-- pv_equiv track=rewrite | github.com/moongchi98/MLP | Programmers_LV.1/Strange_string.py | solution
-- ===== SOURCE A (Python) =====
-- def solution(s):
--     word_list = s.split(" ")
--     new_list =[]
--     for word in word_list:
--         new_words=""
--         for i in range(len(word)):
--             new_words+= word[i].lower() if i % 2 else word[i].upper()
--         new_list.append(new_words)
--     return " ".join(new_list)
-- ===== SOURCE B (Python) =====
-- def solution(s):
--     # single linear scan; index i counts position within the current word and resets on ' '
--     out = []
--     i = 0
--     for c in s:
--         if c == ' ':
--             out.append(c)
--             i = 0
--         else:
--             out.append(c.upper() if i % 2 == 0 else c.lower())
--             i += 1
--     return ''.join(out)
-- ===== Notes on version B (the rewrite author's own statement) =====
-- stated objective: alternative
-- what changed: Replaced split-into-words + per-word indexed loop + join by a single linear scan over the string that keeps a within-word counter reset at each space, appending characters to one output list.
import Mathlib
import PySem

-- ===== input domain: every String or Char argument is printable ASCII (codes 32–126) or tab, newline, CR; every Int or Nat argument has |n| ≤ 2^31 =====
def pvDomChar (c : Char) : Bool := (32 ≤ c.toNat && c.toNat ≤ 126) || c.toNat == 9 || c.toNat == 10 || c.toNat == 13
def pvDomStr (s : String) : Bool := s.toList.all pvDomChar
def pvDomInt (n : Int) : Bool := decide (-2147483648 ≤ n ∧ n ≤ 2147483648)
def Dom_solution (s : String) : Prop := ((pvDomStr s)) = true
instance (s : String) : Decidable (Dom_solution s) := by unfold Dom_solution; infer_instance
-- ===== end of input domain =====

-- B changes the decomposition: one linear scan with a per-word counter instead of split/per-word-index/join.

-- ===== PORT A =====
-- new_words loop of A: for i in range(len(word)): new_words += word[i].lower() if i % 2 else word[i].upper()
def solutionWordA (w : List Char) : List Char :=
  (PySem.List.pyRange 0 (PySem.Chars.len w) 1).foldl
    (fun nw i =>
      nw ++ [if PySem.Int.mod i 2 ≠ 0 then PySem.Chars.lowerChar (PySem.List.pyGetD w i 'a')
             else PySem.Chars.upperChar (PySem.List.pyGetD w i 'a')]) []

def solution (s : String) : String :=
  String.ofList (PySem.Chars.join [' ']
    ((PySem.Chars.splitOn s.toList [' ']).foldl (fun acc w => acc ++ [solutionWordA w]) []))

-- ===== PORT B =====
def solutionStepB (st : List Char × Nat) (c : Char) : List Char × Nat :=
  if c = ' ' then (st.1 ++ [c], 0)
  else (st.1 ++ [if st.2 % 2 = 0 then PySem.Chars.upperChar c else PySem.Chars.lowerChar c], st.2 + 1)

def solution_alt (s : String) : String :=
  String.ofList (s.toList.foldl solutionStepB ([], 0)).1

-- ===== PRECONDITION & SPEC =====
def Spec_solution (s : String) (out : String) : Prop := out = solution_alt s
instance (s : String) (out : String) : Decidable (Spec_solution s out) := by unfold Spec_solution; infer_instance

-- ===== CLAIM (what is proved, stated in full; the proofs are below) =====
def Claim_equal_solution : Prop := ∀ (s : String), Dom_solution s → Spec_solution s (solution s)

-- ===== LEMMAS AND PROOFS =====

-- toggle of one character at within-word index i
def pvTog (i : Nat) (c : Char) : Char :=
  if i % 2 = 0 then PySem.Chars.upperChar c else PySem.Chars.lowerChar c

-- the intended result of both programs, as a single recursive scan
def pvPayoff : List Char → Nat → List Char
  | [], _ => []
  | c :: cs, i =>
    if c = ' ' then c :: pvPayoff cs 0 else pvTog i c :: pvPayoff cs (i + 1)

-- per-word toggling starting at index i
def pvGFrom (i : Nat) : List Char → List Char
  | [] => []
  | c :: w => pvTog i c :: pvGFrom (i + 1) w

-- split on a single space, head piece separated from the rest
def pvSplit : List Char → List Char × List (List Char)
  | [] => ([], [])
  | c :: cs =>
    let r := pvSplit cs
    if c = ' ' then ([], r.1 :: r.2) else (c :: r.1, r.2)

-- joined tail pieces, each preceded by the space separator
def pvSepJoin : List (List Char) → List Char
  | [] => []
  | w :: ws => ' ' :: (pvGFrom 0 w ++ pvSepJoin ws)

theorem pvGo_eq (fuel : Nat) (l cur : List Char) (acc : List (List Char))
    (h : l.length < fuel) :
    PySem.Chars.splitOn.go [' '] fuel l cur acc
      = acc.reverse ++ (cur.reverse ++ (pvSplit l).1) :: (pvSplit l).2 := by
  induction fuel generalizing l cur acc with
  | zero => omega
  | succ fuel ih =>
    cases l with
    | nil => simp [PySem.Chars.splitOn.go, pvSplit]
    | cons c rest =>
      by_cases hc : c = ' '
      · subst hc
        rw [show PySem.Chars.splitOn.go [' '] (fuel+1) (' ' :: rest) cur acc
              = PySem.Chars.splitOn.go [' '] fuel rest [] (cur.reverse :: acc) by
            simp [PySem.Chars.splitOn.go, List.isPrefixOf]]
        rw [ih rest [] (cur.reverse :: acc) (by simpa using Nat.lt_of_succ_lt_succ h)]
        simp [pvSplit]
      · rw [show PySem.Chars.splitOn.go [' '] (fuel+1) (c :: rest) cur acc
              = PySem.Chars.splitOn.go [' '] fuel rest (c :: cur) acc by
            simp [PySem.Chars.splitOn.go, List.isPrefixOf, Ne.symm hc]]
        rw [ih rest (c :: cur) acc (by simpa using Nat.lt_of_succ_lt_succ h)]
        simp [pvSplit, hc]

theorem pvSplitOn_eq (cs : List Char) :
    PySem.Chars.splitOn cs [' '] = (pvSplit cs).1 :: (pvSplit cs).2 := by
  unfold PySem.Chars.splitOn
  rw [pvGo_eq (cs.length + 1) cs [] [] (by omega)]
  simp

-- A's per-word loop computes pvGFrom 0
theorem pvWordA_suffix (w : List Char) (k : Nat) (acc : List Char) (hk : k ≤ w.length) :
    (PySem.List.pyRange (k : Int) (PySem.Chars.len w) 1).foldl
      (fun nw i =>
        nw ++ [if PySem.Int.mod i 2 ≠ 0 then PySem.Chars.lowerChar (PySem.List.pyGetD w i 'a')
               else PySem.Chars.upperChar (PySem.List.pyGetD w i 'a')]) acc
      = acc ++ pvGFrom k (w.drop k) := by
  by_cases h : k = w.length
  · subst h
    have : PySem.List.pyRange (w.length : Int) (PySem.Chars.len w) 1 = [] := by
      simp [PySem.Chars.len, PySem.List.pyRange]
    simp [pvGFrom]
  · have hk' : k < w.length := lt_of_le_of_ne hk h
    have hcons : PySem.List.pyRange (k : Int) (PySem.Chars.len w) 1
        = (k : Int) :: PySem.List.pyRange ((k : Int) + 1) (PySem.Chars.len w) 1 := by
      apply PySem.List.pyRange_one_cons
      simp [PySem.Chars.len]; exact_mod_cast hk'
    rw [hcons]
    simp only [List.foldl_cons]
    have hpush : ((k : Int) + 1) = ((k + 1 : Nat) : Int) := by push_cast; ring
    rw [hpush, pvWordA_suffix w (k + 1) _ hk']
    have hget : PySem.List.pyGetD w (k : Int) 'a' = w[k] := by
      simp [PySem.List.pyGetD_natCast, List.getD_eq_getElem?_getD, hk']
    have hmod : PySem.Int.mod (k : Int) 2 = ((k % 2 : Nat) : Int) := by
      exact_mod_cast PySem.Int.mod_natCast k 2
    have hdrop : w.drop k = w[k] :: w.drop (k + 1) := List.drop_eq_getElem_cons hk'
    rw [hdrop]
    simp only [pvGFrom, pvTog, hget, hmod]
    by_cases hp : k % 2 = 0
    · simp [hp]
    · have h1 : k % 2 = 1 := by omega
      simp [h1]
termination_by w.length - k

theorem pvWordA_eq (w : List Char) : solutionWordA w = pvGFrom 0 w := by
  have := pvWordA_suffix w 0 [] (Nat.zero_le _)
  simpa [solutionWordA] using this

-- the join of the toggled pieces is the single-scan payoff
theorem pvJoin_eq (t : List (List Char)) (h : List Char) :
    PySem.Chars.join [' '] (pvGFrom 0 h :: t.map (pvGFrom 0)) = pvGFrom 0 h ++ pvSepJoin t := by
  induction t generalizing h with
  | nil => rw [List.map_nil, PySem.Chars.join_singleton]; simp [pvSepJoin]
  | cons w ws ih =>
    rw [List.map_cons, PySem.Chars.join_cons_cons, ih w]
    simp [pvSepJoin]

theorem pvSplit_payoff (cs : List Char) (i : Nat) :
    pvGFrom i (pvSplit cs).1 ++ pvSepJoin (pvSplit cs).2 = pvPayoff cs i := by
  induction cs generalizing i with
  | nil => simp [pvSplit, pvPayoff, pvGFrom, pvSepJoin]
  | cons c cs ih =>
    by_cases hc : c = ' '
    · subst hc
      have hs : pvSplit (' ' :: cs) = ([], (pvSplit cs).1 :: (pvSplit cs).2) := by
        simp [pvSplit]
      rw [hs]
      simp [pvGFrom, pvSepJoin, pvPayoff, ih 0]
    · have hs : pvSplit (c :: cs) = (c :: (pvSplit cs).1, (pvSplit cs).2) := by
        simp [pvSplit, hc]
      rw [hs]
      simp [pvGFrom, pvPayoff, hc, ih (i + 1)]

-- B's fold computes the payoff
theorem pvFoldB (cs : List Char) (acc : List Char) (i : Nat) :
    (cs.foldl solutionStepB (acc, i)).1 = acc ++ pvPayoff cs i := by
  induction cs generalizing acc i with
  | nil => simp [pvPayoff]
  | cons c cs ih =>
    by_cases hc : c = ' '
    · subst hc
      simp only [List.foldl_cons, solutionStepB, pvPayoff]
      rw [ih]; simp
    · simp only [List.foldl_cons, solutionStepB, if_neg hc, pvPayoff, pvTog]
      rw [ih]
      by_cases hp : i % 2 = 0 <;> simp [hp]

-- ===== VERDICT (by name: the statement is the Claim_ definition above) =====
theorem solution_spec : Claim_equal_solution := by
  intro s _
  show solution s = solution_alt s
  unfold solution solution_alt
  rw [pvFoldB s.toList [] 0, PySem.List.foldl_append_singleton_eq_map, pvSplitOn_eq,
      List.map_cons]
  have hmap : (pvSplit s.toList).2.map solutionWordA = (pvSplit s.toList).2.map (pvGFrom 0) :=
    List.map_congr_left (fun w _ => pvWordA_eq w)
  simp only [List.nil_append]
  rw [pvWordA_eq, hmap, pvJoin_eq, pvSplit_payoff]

> **Work to complete**
Among the lines above, find the one with "theorem pvSplitOn_eq (cs" and the one with "have hmod : PySem.Int.mod". Quote both and everything between them, exactly.

> **Task solution**
theorem pvSplitOn_eq (cs : List Char) :
    PySem.Chars.splitOn cs [' '] = (pvSplit cs).1 :: (pvSplit cs).2 := by
  unfold PySem.Chars.splitOn
  rw [pvGo_eq (cs.length + 1) cs [] [] (by omega)]
  simp

-- A's per-word loop computes pvGFrom 0
theorem pvWordA_suffix (w : List Char) (k : Nat) (acc : List Char) (hk : k ≤ w.length) :
    (PySem.List.pyRange (k : Int) (PySem.Chars.len w) 1).foldl
      (fun nw i =>
        nw ++ [if PySem.Int.mod i 2 ≠ 0 then PySem.Chars.lowerChar (PySem.List.pyGetD w i 'a')
               else PySem.Chars.upperChar (PySem.List.pyGetD w i 'a')]) acc
      = acc ++ pvGFrom k (w.drop k) := by
  by_cases h : k = w.length
  · subst h
    have : PySem.List.pyRange (w.length : Int) (PySem.Chars.len w) 1 = [] := by
      simp [PySem.Chars.len, PySem.List.pyRange]
    simp [pvGFrom]
  · have hk' : k < w.length := lt_of_le_of_ne hk h
    have hcons : PySem.List.pyRange (k : Int) (PySem.Chars.len w) 1
        = (k : Int) :: PySem.List.pyRange ((k : Int) + 1) (PySem.Chars.len w) 1 := by
      apply PySem.List.pyRange_one_cons
      simp [PySem.Chars.len]; exact_mod_cast hk'
    rw [hcons]
    simp only [List.foldl_cons]
    have hpush : ((k : Int) + 1) = ((k + 1 : Nat) : Int) := by push_cast; ring
    rw [hpush, pvWordA_suffix w (k + 1) _ hk']
    have hget : PySem.List.pyGetD w (k : Int) 'a' = w[k] := by
      simp [PySem.List.pyGetD_natCast, List.getD_eq_getElem?_getD, hk']
    have hmod : PySem.Int.mod (k : Int) 2 = ((k % 2 : Nat) : Int) := by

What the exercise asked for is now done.